### Task directions
Give back the entire listing below, unaltered.

- Opening Delimiter -

-- pv_equiv track=rewrite | github.com/zachariahBinx/nv5_test | func.py | match_dict
-- ===== SOURCE A (Python) =====
-- def match_dict(d_near_rad, d_values):
--     myDict = {}
--     d_inverse = dict_inverse(d_values)
--     for k,v in d_near_rad.items():
--         for x,y in d_inverse.items():
--             if x==k:
--                 myDict.update({x:y})
--
--     return myDict
--
-- def dict_inverse(dictionary):
--     return {v: k for k, l in dictionary.items() for v in l}
-- ===== SOURCE B (Python) =====
-- def match_dict(d_near_rad, d_values):
--     inv = {}
--     for key, lst in d_values.items():
--         for v in lst:
--             inv[v] = key
--     return {k: inv[k] for k in d_near_rad if k in inv}
-- ===== Notes on version B (the rewrite author's own statement) =====
-- stated objective: faster
-- what changed: Replaces the nested scan over the whole inverse dict for every d_near_rad key with a single O(1) dict lookup per key (inverse built in one explicit loop, result as a comprehension).
import Mathlib
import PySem

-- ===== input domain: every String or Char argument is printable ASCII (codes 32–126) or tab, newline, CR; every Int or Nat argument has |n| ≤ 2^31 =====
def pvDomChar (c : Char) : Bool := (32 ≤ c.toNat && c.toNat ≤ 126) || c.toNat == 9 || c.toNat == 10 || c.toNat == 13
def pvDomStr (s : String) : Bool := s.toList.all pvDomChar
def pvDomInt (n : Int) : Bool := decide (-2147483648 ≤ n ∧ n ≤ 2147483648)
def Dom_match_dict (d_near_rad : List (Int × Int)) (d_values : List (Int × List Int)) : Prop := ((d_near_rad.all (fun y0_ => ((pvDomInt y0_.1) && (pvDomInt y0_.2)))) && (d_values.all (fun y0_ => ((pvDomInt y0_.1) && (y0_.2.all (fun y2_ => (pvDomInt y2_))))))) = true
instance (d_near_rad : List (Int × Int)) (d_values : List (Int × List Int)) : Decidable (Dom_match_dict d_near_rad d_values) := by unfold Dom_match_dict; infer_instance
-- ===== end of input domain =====

-- B replaces A's inner scan over the whole inverse dict (per d_near_rad key) by one dict lookup per key: asymptotically faster, same return value.

-- ===== PORT A =====
-- dict_inverse(dictionary) = {v: k for k, l in dictionary.items() for v in l}
def dict_inverse (dictionary : PySem.Dict Int (List Int)) : PySem.Dict Int Int :=
  dictionary.items.foldl
    (fun acc kl => kl.2.foldl (fun acc v => acc.insert v kl.1) acc)
    PySem.Dict.empty

def match_dict (d_near_rad : List (Int × Int)) (d_values : List (Int × List Int)) : List (Int × Int) :=
  let dnr := PySem.Dict.ofList d_near_rad
  let d_inverse := dict_inverse (PySem.Dict.ofList d_values)
  (dnr.items.foldl
    (fun myDict kv =>
      d_inverse.items.foldl
        (fun myDict xy => if xy.1 == kv.1 then myDict.insert xy.1 xy.2 else myDict)
        myDict)
    PySem.Dict.empty).items

-- ===== PORT B =====
def match_dict_alt (d_near_rad : List (Int × Int)) (d_values : List (Int × List Int)) : List (Int × Int) :=
  -- inv = {}; for key, lst in d_values.items(): for v in lst: inv[v] = key
  let inv : PySem.Dict Int Int :=
    (PySem.Dict.ofList d_values).items.foldl
      (fun acc kl => kl.2.foldl (fun acc v => acc.insert v kl.1) acc)
      PySem.Dict.empty
  -- {k: inv[k] for k in d_near_rad if k in inv}
  ((PySem.Dict.ofList d_near_rad).keys.foldl
    (fun res k =>
      match inv.get? k with
      | some y => res.insert k y
      | none => res)
    PySem.Dict.empty).items

-- ===== PRECONDITION & SPEC =====
def Spec_match_dict (d_near_rad : List (Int × Int)) (d_values : List (Int × List Int)) (out : List (Int × Int)) : Prop := out = match_dict_alt d_near_rad d_values
instance (d_near_rad : List (Int × Int)) (d_values : List (Int × List Int)) (out : List (Int × Int)) : Decidable (Spec_match_dict d_near_rad d_values out) := by unfold Spec_match_dict; infer_instance

-- ===== CLAIM (what is proved, stated in full; the proofs are below) =====
def Claim_equal_match_dict : Prop := ∀ (d_near_rad : List (Int × Int)) (d_values : List (Int × List Int)), Dom_match_dict d_near_rad d_values → Spec_match_dict d_near_rad d_values (match_dict d_near_rad d_values)

-- ===== LEMMAS AND PROOFS =====

-- a scan that matches no pair is the identity
theorem scan_no_match (k : Int) (l : List (Int × Int)) (acc : PySem.Dict Int Int)
    (h : ∀ p ∈ l, p.1 ≠ k) :
    l.foldl (fun a p => if p.1 == k then a.insert p.1 p.2 else a) acc = acc := by
  induction l generalizing acc with
  | nil => rfl
  | cons hd tl ih =>
    have hhd : hd.1 ≠ k := h hd (List.mem_cons_self ..)
    simp only [List.foldl_cons]
    rw [if_neg (by simpa using hhd)]
    exact ih acc (fun p hp => h p (List.mem_cons_of_mem _ hp))

-- A's inner equality scan over a dict with distinct keys equals one lookup
theorem scan_eq_lookup (k : Int) (l : List (Int × Int)) (acc : PySem.Dict Int Int)
    (hnd : (l.map Prod.fst).Nodup) :
    l.foldl (fun a p => if p.1 == k then a.insert p.1 p.2 else a) acc
      = match (PySem.Dict.mk l).get? k with
        | some y => acc.insert k y
        | none => acc := by
  induction l generalizing acc with
  | nil => rfl
  | cons hd tl ih =>
    obtain ⟨a, b⟩ := hd
    simp only [List.map_cons, List.nodup_cons] at hnd
    rw [PySem.Dict.get?_mk_cons]
    by_cases hk : a = k
    · subst hk
      simp only [List.foldl_cons, beq_self_eq_true, if_true]
      exact scan_no_match a tl _ (fun p hp hpk => hnd.1 (hpk ▸ List.mem_map_of_mem hp))
    · simp only [List.foldl_cons]
      rw [if_neg (by simpa using hk), if_neg (by simpa using hk)]
      exact ih acc hnd.2

-- the inverse dict has distinct keys
theorem nodup_keys_dict_inverse (d : PySem.Dict Int (List Int)) :
    (dict_inverse d).keys.Nodup := by
  unfold dict_inverse
  have aux : ∀ (l : List (Int × List Int)) (acc : PySem.Dict Int Int), acc.keys.Nodup →
      (l.foldl (fun acc kl => kl.2.foldl (fun acc v => acc.insert v kl.1) acc) acc).keys.Nodup := by
    intro l
    induction l with
    | nil => exact fun acc h => h
    | cons hd tl ih =>
      intro acc h
      simp only [List.foldl_cons]
      exact ih _ (PySem.Dict.nodup_keys_foldl_insert hd.2 (fun _ _ => hd.1) acc h)
  exact aux d.items PySem.Dict.empty PySem.Dict.nodup_keys_empty

theorem match_dict_eq_alt (d_near_rad : List (Int × Int)) (d_values : List (Int × List Int)) :
    match_dict d_near_rad d_values = match_dict_alt d_near_rad d_values := by
  unfold match_dict match_dict_alt
  simp only [PySem.Dict.keys, List.foldl_map]
  congr 2
  funext myDict kv
  have hnd : ((dict_inverse (PySem.Dict.ofList d_values)).items.map Prod.fst).Nodup :=
    nodup_keys_dict_inverse (PySem.Dict.ofList d_values)
  exact scan_eq_lookup kv.1 _ myDict hnd

-- ===== VERDICT (by name: the statement is the Claim_ definition above) =====
theorem match_dict_spec : Claim_equal_match_dict := by
  intro d_near_rad d_values _
  unfold Spec_match_dict
  exact match_dict_eq_alt d_near_rad d_values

- Closing Delimiter -

### Your solution
-- pv_equiv track=rewrite | github.com/zachariahBinx/nv5_test | func.py | match_dict
-- ===== SOURCE A (Python) =====
-- def match_dict(d_near_rad, d_values):
--     myDict = {}
--     d_inverse = dict_inverse(d_values)
--     for k,v in d_near_rad.items():
--         for x,y in d_inverse.items():
--             if x==k:
--                 myDict.update({x:y})
--
--     return myDict
--
-- def dict_inverse(dictionary):
--     return {v: k for k, l in dictionary.items() for v in l}
-- ===== SOURCE B (Python) =====
-- def match_dict(d_near_rad, d_values):
--     inv = {}
--     for key, lst in d_values.items():
--         for v in lst:
--             inv[v] = key
--     return {k: inv[k] for k in d_near_rad if k in inv}
-- ===== Notes on version B (the rewrite author's own statement) =====
-- stated objective: faster
-- what changed: Replaces the nested scan over the whole inverse dict for every d_near_rad key with a single O(1) dict lookup per key (inverse built in one explicit loop, result as a comprehension).
import Mathlib
import PySem

-- ===== input domain: every String or Char argument is printable ASCII (codes 32–126) or tab, newline, CR; every Int or Nat argument has |n| ≤ 2^31 =====
def pvDomChar (c : Char) : Bool := (32 ≤ c.toNat && c.toNat ≤ 126) || c.toNat == 9 || c.toNat == 10 || c.toNat == 13
def pvDomStr (s : String) : Bool := s.toList.all pvDomChar
def pvDomInt (n : Int) : Bool := decide (-2147483648 ≤ n ∧ n ≤ 2147483648)
def Dom_match_dict (d_near_rad : List (Int × Int)) (d_values : List (Int × List Int)) : Prop := ((d_near_rad.all (fun y0_ => ((pvDomInt y0_.1) && (pvDomInt y0_.2)))) && (d_values.all (fun y0_ => ((pvDomInt y0_.1) && (y0_.2.all (fun y2_ => (pvDomInt y2_))))))) = true
instance (d_near_rad : List (Int × Int)) (d_values : List (Int × List Int)) : Decidable (Dom_match_dict d_near_rad d_values) := by unfold Dom_match_dict; infer_instance
-- ===== end of input domain =====

-- B replaces A's inner scan over the whole inverse dict (per d_near_rad key) by one dict lookup per key: asymptotically faster, same return value.

-- ===== PORT A =====
-- dict_inverse(dictionary) = {v: k for k, l in dictionary.items() for v in l}
def dict_inverse (dictionary : PySem.Dict Int (List Int)) : PySem.Dict Int Int :=
  dictionary.items.foldl
    (fun acc kl => kl.2.foldl (fun acc v => acc.insert v kl.1) acc)
    PySem.Dict.empty

def match_dict (d_near_rad : List (Int × Int)) (d_values : List (Int × List Int)) : List (Int × Int) :=
  let dnr := PySem.Dict.ofList d_near_rad
  let d_inverse := dict_inverse (PySem.Dict.ofList d_values)
  (dnr.items.foldl
    (fun myDict kv =>
      d_inverse.items.foldl
        (fun myDict xy => if xy.1 == kv.1 then myDict.insert xy.1 xy.2 else myDict)
        myDict)
    PySem.Dict.empty).items

-- ===== PORT B =====
def match_dict_alt (d_near_rad : List (Int × Int)) (d_values : List (Int × List Int)) : List (Int × Int) :=
  -- inv = {}; for key, lst in d_values.items(): for v in lst: inv[v] = key
  let inv : PySem.Dict Int Int :=
    (PySem.Dict.ofList d_values).items.foldl
      (fun acc kl => kl.2.foldl (fun acc v => acc.insert v kl.1) acc)
      PySem.Dict.empty
  -- {k: inv[k] for k in d_near_rad if k in inv}
  ((PySem.Dict.ofList d_near_rad).keys.foldl
    (fun res k =>
      match inv.get? k with
      | some y => res.insert k y
      | none => res)
    PySem.Dict.empty).items

-- ===== PRECONDITION & SPEC =====
def Spec_match_dict (d_near_rad : List (Int × Int)) (d_values : List (Int × List Int)) (out : List (Int × Int)) : Prop := out = match_dict_alt d_near_rad d_values
instance (d_near_rad : List (Int × Int)) (d_values : List (Int × List Int)) (out : List (Int × Int)) : Decidable (Spec_match_dict d_near_rad d_values out) := by unfold Spec_match_dict; infer_instance

-- ===== CLAIM (what is proved, stated in full; the proofs are below) =====
def Claim_equal_match_dict : Prop := ∀ (d_near_rad : List (Int × Int)) (d_values : List (Int × List Int)), Dom_match_dict d_near_rad d_values → Spec_match_dict d_near_rad d_values (match_dict d_near_rad d_values)

-- ===== LEMMAS AND PROOFS =====

-- a scan that matches no pair is the identity
theorem scan_no_match (k : Int) (l : List (Int × Int)) (acc : PySem.Dict Int Int)
    (h : ∀ p ∈ l, p.1 ≠ k) :
    l.foldl (fun a p => if p.1 == k then a.insert p.1 p.2 else a) acc = acc := by
  induction l generalizing acc with
  | nil => rfl
  | cons hd tl ih =>
    have hhd : hd.1 ≠ k := h hd (List.mem_cons_self ..)
    simp only [List.foldl_cons]
    rw [if_neg (by simpa using hhd)]
    exact ih acc (fun p hp => h p (List.mem_cons_of_mem _ hp))

-- A's inner equality scan over a dict with distinct keys equals one lookup
theorem scan_eq_lookup (k : Int) (l : List (Int × Int)) (acc : PySem.Dict Int Int)
    (hnd : (l.map Prod.fst).Nodup) :
    l.foldl (fun a p => if p.1 == k then a.insert p.1 p.2 else a) acc
      = match (PySem.Dict.mk l).get? k with
        | some y => acc.insert k y
        | none => acc := by
  induction l generalizing acc with
  | nil => rfl
  | cons hd tl ih =>
    obtain ⟨a, b⟩ := hd
    simp only [List.map_cons, List.nodup_cons] at hnd
    rw [PySem.Dict.get?_mk_cons]
    by_cases hk : a = k
    · subst hk
      simp only [List.foldl_cons, beq_self_eq_true, if_true]
      exact scan_no_match a tl _ (fun p hp hpk => hnd.1 (hpk ▸ List.mem_map_of_mem hp))
    · simp only [List.foldl_cons]
      rw [if_neg (by simpa using hk), if_neg (by simpa using hk)]
      exact ih acc hnd.2

-- the inverse dict has distinct keys
theorem nodup_keys_dict_inverse (d : PySem.Dict Int (List Int)) :
    (dict_inverse d).keys.Nodup := by
  unfold dict_inverse
  have aux : ∀ (l : List (Int × List Int)) (acc : PySem.Dict Int Int), acc.keys.Nodup →
      (l.foldl (fun acc kl => kl.2.foldl (fun acc v => acc.insert v kl.1) acc) acc).keys.Nodup := by
    intro l
    induction l with
    | nil => exact fun acc h => h
    | cons hd tl ih =>
      intro acc h
      simp only [List.foldl_cons]
      exact ih _ (PySem.Dict.nodup_keys_foldl_insert hd.2 (fun _ _ => hd.1) acc h)
  exact aux d.items PySem.Dict.empty PySem.Dict.nodup_keys_empty

theorem match_dict_eq_alt (d_near_rad : List (Int × Int)) (d_values : List (Int × List Int)) :
    match_dict d_near_rad d_values = match_dict_alt d_near_rad d_values := by
  unfold match_dict match_dict_alt
  simp only [PySem.Dict.keys, List.foldl_map]
  congr 2
  funext myDict kv
  have hnd : ((dict_inverse (PySem.Dict.ofList d_values)).items.map Prod.fst).Nodup :=
    nodup_keys_dict_inverse (PySem.Dict.ofList d_values)
  exact scan_eq_lookup kv.1 _ myDict hnd

-- ===== VERDICT (by name: the statement is the Claim_ definition above) =====
theorem match_dict_spec : Claim_equal_match_dict := by
  intro d_near_rad d_values _
  unfold Spec_match_dict
  exact match_dict_eq_alt d_near_rad d_values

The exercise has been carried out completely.